もちろん、すべての受け手が、すべての記者が善意でインタビューをする訳はなく、時には言質を取ってやろうと狙ってる場合もあるし、受け手にもいろんな思惑がある場合がある。疑惑や事件・事故の会見はまた別の話だ。
ここまで自分の頭を少し整理して、<ITmedia News:どの情報を信じますか?>を読み直すと、鳥越さんは言ってなかった、というのはほぼ間違いないのだろうけど、ことは信じる、信じないというより、どっちも本当、というのが真相ではないかと思った次第。
かといって、社会的立場のある方が、後で「言った言わない」の泥沼にはまるのはあまり得策とは言えない。せめて言葉が足りなかった、程度の釈明で済んだのではないだろうか、ということを木っ端が言うのも烏滸がましくてすいません。

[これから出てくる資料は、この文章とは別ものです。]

-- pv_equiv track=rewrite | github.com/sfitzgerald-x1/pokerena | src/pokerena/agent.py | _split_protocol_message
-- ===== SOURCE A (Python) =====
-- from typing import Any, Callable, Deque, Dict, List, Optional, Protocol
--
-- def _split_protocol_message(payload: str) -> List[tuple[Optional[str], List[str]]]:
--     room_id: Optional[str] = None
--     current_lines: List[str] = []
--     blocks: List[tuple[Optional[str], List[str]]] = []
--     for raw_line in payload.splitlines():
--         line = raw_line.rstrip("\r")
--         if not line:
--             continue
--         if line.startswith(">"):
--             if current_lines:
--                 blocks.append((room_id, current_lines))
--             room_id = line[1:] or None
--             current_lines = []
--             continue
--         current_lines.append(line)
--     if current_lines:
--         blocks.append((room_id, current_lines))
--     return blocks
-- ===== SOURCE B (Python) =====
-- def _split_protocol_message(payload):
--     # Pass 1: tag every surviving content line with the index of its marker segment.
--     rooms = [None]
--     tagged = []
--     for raw_line in payload.splitlines():
--         line = raw_line.rstrip("\r")
--         if line.startswith(">"):
--             rooms.append(line[1:] or None)
--         elif line:
--             tagged.append((len(rooms) - 1, line))
--     # Pass 2: group consecutive lines of the same segment into blocks.
--     blocks = []
--     for seg, line in tagged:
--         if blocks and blocks[-1][0] == seg:
--             blocks[-1][2].append(line)
--         else:
--             blocks.append((seg, rooms[seg], [line]))
--     return [(room, lines) for _, room, lines in blocks]
-- ===== Notes on version B (the rewrite author's own statement) =====
-- stated objective: alternative
-- what changed: Replaces A's single flush-on-marker accumulator loop with a two-pass decomposition: pass 1 assigns each content line a per-marker segment index (recording each segment's room), pass 2 groups consecutive equal-segment lines into blocks.
import Mathlib
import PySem

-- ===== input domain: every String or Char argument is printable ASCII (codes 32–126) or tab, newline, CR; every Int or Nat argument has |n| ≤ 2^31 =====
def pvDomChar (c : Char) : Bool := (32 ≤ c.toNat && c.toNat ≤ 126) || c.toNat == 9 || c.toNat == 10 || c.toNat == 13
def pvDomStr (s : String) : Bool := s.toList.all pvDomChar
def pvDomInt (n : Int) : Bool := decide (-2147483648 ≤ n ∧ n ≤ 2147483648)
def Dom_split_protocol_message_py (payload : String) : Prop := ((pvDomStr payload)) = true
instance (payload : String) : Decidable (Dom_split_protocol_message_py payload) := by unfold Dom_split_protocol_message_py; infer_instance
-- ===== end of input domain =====

-- B replaces A's flush-on-marker accumulator loop by a two-pass decomposition
-- (tag lines with a segment index, then group consecutive equal segments); alternative, not faster.


-- ===== PORT A =====
-- hand port of Python's s.rstrip("\r") (PySem has no rstrip-with-chars): drop all trailing '\r'; exact on all strings
def pvRstripCR (s : String) : String := String.ofList ((s.toList.reverse.dropWhile (fun c => c == '\r')).reverse)

-- one iteration of A's for-loop; state = (room_id, current_lines, blocks)
def pvAStep (st : Option String × List String × List (Option String × List String)) (raw_line : String) :
    Option String × List String × List (Option String × List String) :=
  let line := pvRstripCR raw_line
  if line = "" then st
  else if PySem.Str.startswith line ">" then
    let blocks := if st.2.1 ≠ [] then st.2.2 ++ [(st.1, st.2.1)] else st.2.2
    let r := PySem.Str.slice line (some 1) none   -- line[1:]
    ((if r = "" then none else some r), ([], blocks))   -- line[1:] or None
  else (st.1, st.2.1 ++ [line], st.2.2)

def split_protocol_message_py (payload : String) : List (Option String × List String) :=
  let fin := (PySem.Str.splitlines payload).foldl pvAStep (none, [], [])
  if fin.2.1 ≠ [] then fin.2.2 ++ [(fin.1, fin.2.1)] else fin.2.2

-- ===== PORT B =====
-- one iteration of B's pass 1; state = (rooms, tagged)
def pvTagStep (st : List (Option String) × List (Nat × String)) (raw_line : String) :
    List (Option String) × List (Nat × String) :=
  let line := pvRstripCR raw_line
  if PySem.Str.startswith line ">" then
    let r := PySem.Str.slice line (some 1) none   -- line[1:]
    (st.1 ++ [if r = "" then none else some r], st.2)
  else if line ≠ "" then (st.1, st.2 ++ [(st.1.length - 1, line)])
  else st

-- one iteration of B's pass 2 (grouping): append to the last block if same segment, else start a new block
def pvGroupStep (rooms : List (Option String)) (blocks : List (Nat × Option String × List String))
    (t : Nat × String) : List (Nat × Option String × List String) :=
  match blocks.getLast? with
  | some b =>
      if b.1 = t.1 then blocks.dropLast ++ [(b.1, b.2.1, b.2.2 ++ [t.2])]
      else blocks ++ [(t.1, rooms.getD t.1 none, [t.2])]
  | none => blocks ++ [(t.1, rooms.getD t.1 none, [t.2])]

def split_protocol_message_py_alt (payload : String) : List (Option String × List String) :=
  let st := (PySem.Str.splitlines payload).foldl pvTagStep ([none], [])
  let blocks := st.2.foldl (pvGroupStep st.1) []
  blocks.map (fun b => (b.2.1, b.2.2))

-- ===== PRECONDITION & SPEC =====
def Spec_split_protocol_message_py (payload : String) (out : List (Option String × List String)) : Prop := out = split_protocol_message_py_alt payload
instance (payload : String) (out : List (Option String × List String)) : Decidable (Spec_split_protocol_message_py payload out) := by unfold Spec_split_protocol_message_py; infer_instance

-- ===== CLAIM (what is proved, stated in full; the proofs are below) =====
def Claim_equal_split_protocol_message_py : Prop := ∀ (payload : String), Dom_split_protocol_message_py payload → Spec_split_protocol_message_py payload (split_protocol_message_py payload)

-- ===== LEMMAS AND PROOFS =====

def pvProj (b : Nat × Option String × List String) : Option String × List String := (b.2.1, b.2.2)

-- the invariant tying A's loop state to B's pass-1 state (with B's pass 2 run on the current tagged list)
def pvInv (room : Option String) (cur : List String) (blocks : List (Option String × List String))
    (rooms : List (Option String)) (tagged : List (Nat × String)) : Prop :=
  (∃ rs, rooms = rs ++ [room]) ∧
  (∀ t ∈ tagged, t.1 < rooms.length) ∧
  (∀ b ∈ tagged.foldl (pvGroupStep rooms) [], b.1 < rooms.length) ∧
  (if cur = [] then
     (tagged.foldl (pvGroupStep rooms) []).map pvProj = blocks ∧
     (∀ b, (tagged.foldl (pvGroupStep rooms) []).getLast? = some b → b.1 ≠ rooms.length - 1)
   else ∃ Gp, tagged.foldl (pvGroupStep rooms) [] = Gp ++ [(rooms.length - 1, room, cur)] ∧
        Gp.map pvProj = blocks)

-- extending rooms does not change the grouping of tags whose segments are in range
theorem pvGroup_ext (rooms : List (Option String)) (r : Option String)
    (tagged : List (Nat × String)) (G : List (Nat × Option String × List String))
    (h : ∀ t ∈ tagged, t.1 < rooms.length) :
    tagged.foldl (pvGroupStep (rooms ++ [r])) G = tagged.foldl (pvGroupStep rooms) G := by
  induction tagged generalizing G with
  | nil => rfl
  | cons t ts ih =>
      simp only [List.foldl_cons]
      rw [show pvGroupStep (rooms ++ [r]) G t = pvGroupStep rooms G t from ?_,
          ih _ (fun x hx => h x (List.mem_cons_of_mem _ hx))]
      have ht : t.1 < rooms.length := h t (List.mem_cons_self)
      unfold pvGroupStep
      have : (rooms ++ [r]).getD t.1 none = rooms.getD t.1 none := by
        simp [List.getD, List.getElem?_append_left ht]
      rw [this]

-- marker line: A flushes and resets; B appends a room and leaves tagged unchanged
theorem pvMarker (newroom room : Option String) (cur : List String)
    (blocks : List (Option String × List String)) (rooms : List (Option String))
    (tagged : List (Nat × String)) (h : pvInv room cur blocks rooms tagged) :
    pvInv newroom [] (if cur ≠ [] then blocks ++ [(room, cur)] else blocks)
      (rooms ++ [newroom]) tagged := by
  obtain ⟨⟨rs, hrs⟩, htag, hG, hmain⟩ := h
  have hlen : 1 ≤ rooms.length := by subst hrs; simp
  have hext : tagged.foldl (pvGroupStep (rooms ++ [newroom])) [] =
      tagged.foldl (pvGroupStep rooms) [] := pvGroup_ext rooms newroom tagged [] htag
  refine ⟨⟨rooms, rfl⟩, ?_, ?_, ?_⟩
  · intro t ht; have := htag t ht; simp; omega
  · intro b hb; rw [hext] at hb; have := hG b hb; simp; omega
  · rw [if_pos rfl]
    rw [hext]
    constructor
    · by_cases hc : cur = []
      · simp only [hc] at hmain
        simp only [hc, ne_eq, not_true_eq_false, if_false]
        exact hmain.1
      · simp only [if_neg hc] at hmain
        obtain ⟨Gp, hGe, hGm⟩ := hmain
        simp only [ne_eq, hc, not_false_iff, if_true, hGe, List.map_append]
        rw [hGm]; rfl
    · intro b hb
      have hmem : b ∈ tagged.foldl (pvGroupStep rooms) [] := List.mem_of_getLast? hb
      have := hG b hmem
      simp; omega

-- content line: A appends to current; B tags it with the last segment index
theorem pvContent (line : String) (room : Option String) (cur : List String)
    (blocks : List (Option String × List String)) (rooms : List (Option String))
    (tagged : List (Nat × String)) (h : pvInv room cur blocks rooms tagged) :
    pvInv room (cur ++ [line]) blocks rooms (tagged ++ [(rooms.length - 1, line)]) := by
  obtain ⟨⟨rs, hrs⟩, htag, hG, hmain⟩ := h
  have hlen : 1 ≤ rooms.length := by subst hrs; simp
  have htag' : ∀ t ∈ tagged ++ [(rooms.length - 1, line)], t.1 < rooms.length := by
    intro t ht
    rcases List.mem_append.1 ht with h1 | h1
    · exact htag t h1
    · simp at h1; subst h1; omega
  have hfold : (tagged ++ [(rooms.length - 1, line)]).foldl (pvGroupStep rooms) [] =
      pvGroupStep rooms (tagged.foldl (pvGroupStep rooms) []) (rooms.length - 1, line) := by
    rw [List.foldl_append]; rfl
  have hgetD : rooms[rooms.length - 1]?.getD none = room := by
    subst hrs
    have hl : (rs ++ [room]).length - 1 = rs.length := by simp
    rw [hl, List.getElem?_append_right (Nat.le_refl rs.length)]
    simp
  by_cases hc : cur = []
  · -- start a new block
    simp only [hc] at hmain
    obtain ⟨hmap, hlast⟩ := hmain
    have hstep : pvGroupStep rooms (tagged.foldl (pvGroupStep rooms) []) (rooms.length - 1, line) =
        tagged.foldl (pvGroupStep rooms) [] ++ [(rooms.length - 1, room, [line])] := by
      cases hg : (tagged.foldl (pvGroupStep rooms) []).getLast? with
      | none => simp [pvGroupStep, hg, hgetD]
      | some b =>
          have hne := hlast b hg
          simp [pvGroupStep, hg, hne, hgetD]
    refine ⟨⟨rs, hrs⟩, htag', ?_, ?_⟩
    · intro b hb
      rw [hfold, hstep] at hb
      rcases List.mem_append.1 hb with h1 | h1
      · exact hG b h1
      · simp at h1; subst h1; omega
    · simp only [if_neg (by simp : ¬(cur ++ [line] = []))]
      exact ⟨tagged.foldl (pvGroupStep rooms) [], by rw [hfold, hstep, hc]; simp, hmap⟩
  · -- merge into the last block
    simp only [if_neg hc] at hmain
    obtain ⟨Gp, hGe, hGm⟩ := hmain
    have hstep : pvGroupStep rooms (tagged.foldl (pvGroupStep rooms) []) (rooms.length - 1, line) =
        Gp ++ [(rooms.length - 1, room, cur ++ [line])] := by
      simp [pvGroupStep, hGe]
    refine ⟨⟨rs, hrs⟩, htag', ?_, ?_⟩
    · intro b hb
      rw [hfold, hstep] at hb
      rcases List.mem_append.1 hb with h1 | h1
      · exact hG b (by rw [hGe]; exact List.mem_append_left _ h1)
      · simp at h1; subst h1; omega
    · simp only [if_neg (by simp : ¬(cur ++ [line] = []))]
      exact ⟨Gp, by rw [hfold, hstep], hGm⟩

theorem pvStep (raw : String) (room : Option String) (cur : List String)
    (blocks : List (Option String × List String)) (rooms : List (Option String))
    (tagged : List (Nat × String)) (h : pvInv room cur blocks rooms tagged) :
    pvInv (pvAStep (room, cur, blocks) raw).1 (pvAStep (room, cur, blocks) raw).2.1
      (pvAStep (room, cur, blocks) raw).2.2
      (pvTagStep (rooms, tagged) raw).1 (pvTagStep (rooms, tagged) raw).2 := by
  simp only [pvAStep, pvTagStep]
  set line := pvRstripCR raw with hline
  by_cases hempty : line = ""
  · -- blank line: both states unchanged
    have hsw : PySem.Str.startswith line ">" = false := by rw [hempty]; decide
    simp only [hempty, if_true]
    exact h
  · by_cases hsw : PySem.Str.startswith line ">" = true
    · -- marker line
      simp only [if_neg hempty, if_pos hsw]
      exact pvMarker _ room cur blocks rooms tagged h
    · -- content line
      simp only [if_neg hempty, if_neg hsw, if_pos hempty]
      exact pvContent line room cur blocks rooms tagged h

theorem pvMain (raws : List String) (room : Option String) (cur : List String)
    (blocks : List (Option String × List String)) (rooms : List (Option String))
    (tagged : List (Nat × String)) (h : pvInv room cur blocks rooms tagged) :
    pvInv (raws.foldl pvAStep (room, cur, blocks)).1
      (raws.foldl pvAStep (room, cur, blocks)).2.1
      (raws.foldl pvAStep (room, cur, blocks)).2.2
      (raws.foldl pvTagStep (rooms, tagged)).1
      (raws.foldl pvTagStep (rooms, tagged)).2 := by
  induction raws generalizing room cur blocks rooms tagged with
  | nil => exact h
  | cons raw rest ih =>
      simp only [List.foldl_cons]
      have h1 := pvStep raw room cur blocks rooms tagged h
      have := ih (pvAStep (room, cur, blocks) raw).1 (pvAStep (room, cur, blocks) raw).2.1
        (pvAStep (room, cur, blocks) raw).2.2
        (pvTagStep (rooms, tagged) raw).1 (pvTagStep (rooms, tagged) raw).2 h1
      simpa using this

-- ===== VERDICT (by name: the statement is the Claim_ definition above) =====
theorem split_protocol_message_py_spec : Claim_equal_split_protocol_message_py := by
  intro payload _
  unfold Spec_split_protocol_message_py split_protocol_message_py split_protocol_message_py_alt
  have h0 : pvInv none [] [] [none] [] := by
    refine ⟨⟨[], rfl⟩, by simp, by simp [List.foldl], by simp [List.foldl]⟩
  have h := pvMain (PySem.Str.splitlines payload) none [] [] [none] [] h0
  set fa := (PySem.Str.splitlines payload).foldl pvAStep (none, [], []) with hfa
  set fb := (PySem.Str.splitlines payload).foldl pvTagStep ([none], []) with hfb
  obtain ⟨_, _, _, hmain⟩ : pvInv fa.1 fa.2.1 fa.2.2 fb.1 fb.2 := h
  by_cases hc : fa.2.1 = []
  · simp only [hc] at hmain
    simp only [hc, ne_eq, not_true_eq_false, if_false]
    rw [← hmain.1]
    simp [pvProj]
  · simp only [if_neg hc] at hmain
    obtain ⟨Gp, hGe, hGm⟩ := hmain
    simp only [ne_eq, hc, not_false_iff, if_true, hGe, List.map_append]
    rw [show (fun (b : Nat × Option String × List String) => (b.2.1, b.2.2)) = pvProj from rfl, hGm]
    rfl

いいインタビューアーというのは、いい編集者でもあると思う。で、編集といえば、Ohmynewsにこんな記事があった。
http://www.ohmynews.co.jp/News.aspx?news_id=000000000660
共有PCでログアウトすらしないユーザーもユーザーで、それをたまたま覗き見してしまった、というのはまだ仕方ないとしても、書き加えるのはまずいだろ!
改めて、Ohmynewsのデスク(原稿の関門)や編集はいったいどうなっているのだろう?と思った次第。それともやっぱりこれは、PVアップのための陰謀なのだろうか…。
ということは、ITmediaの記事もOhmynewsの話題づくりで、鳥越さんと岡田記者が実は二人三脚で…udud。
↓興味のある方はこんな本も。Amazonアソシエイツなので、むかつく方はこっち。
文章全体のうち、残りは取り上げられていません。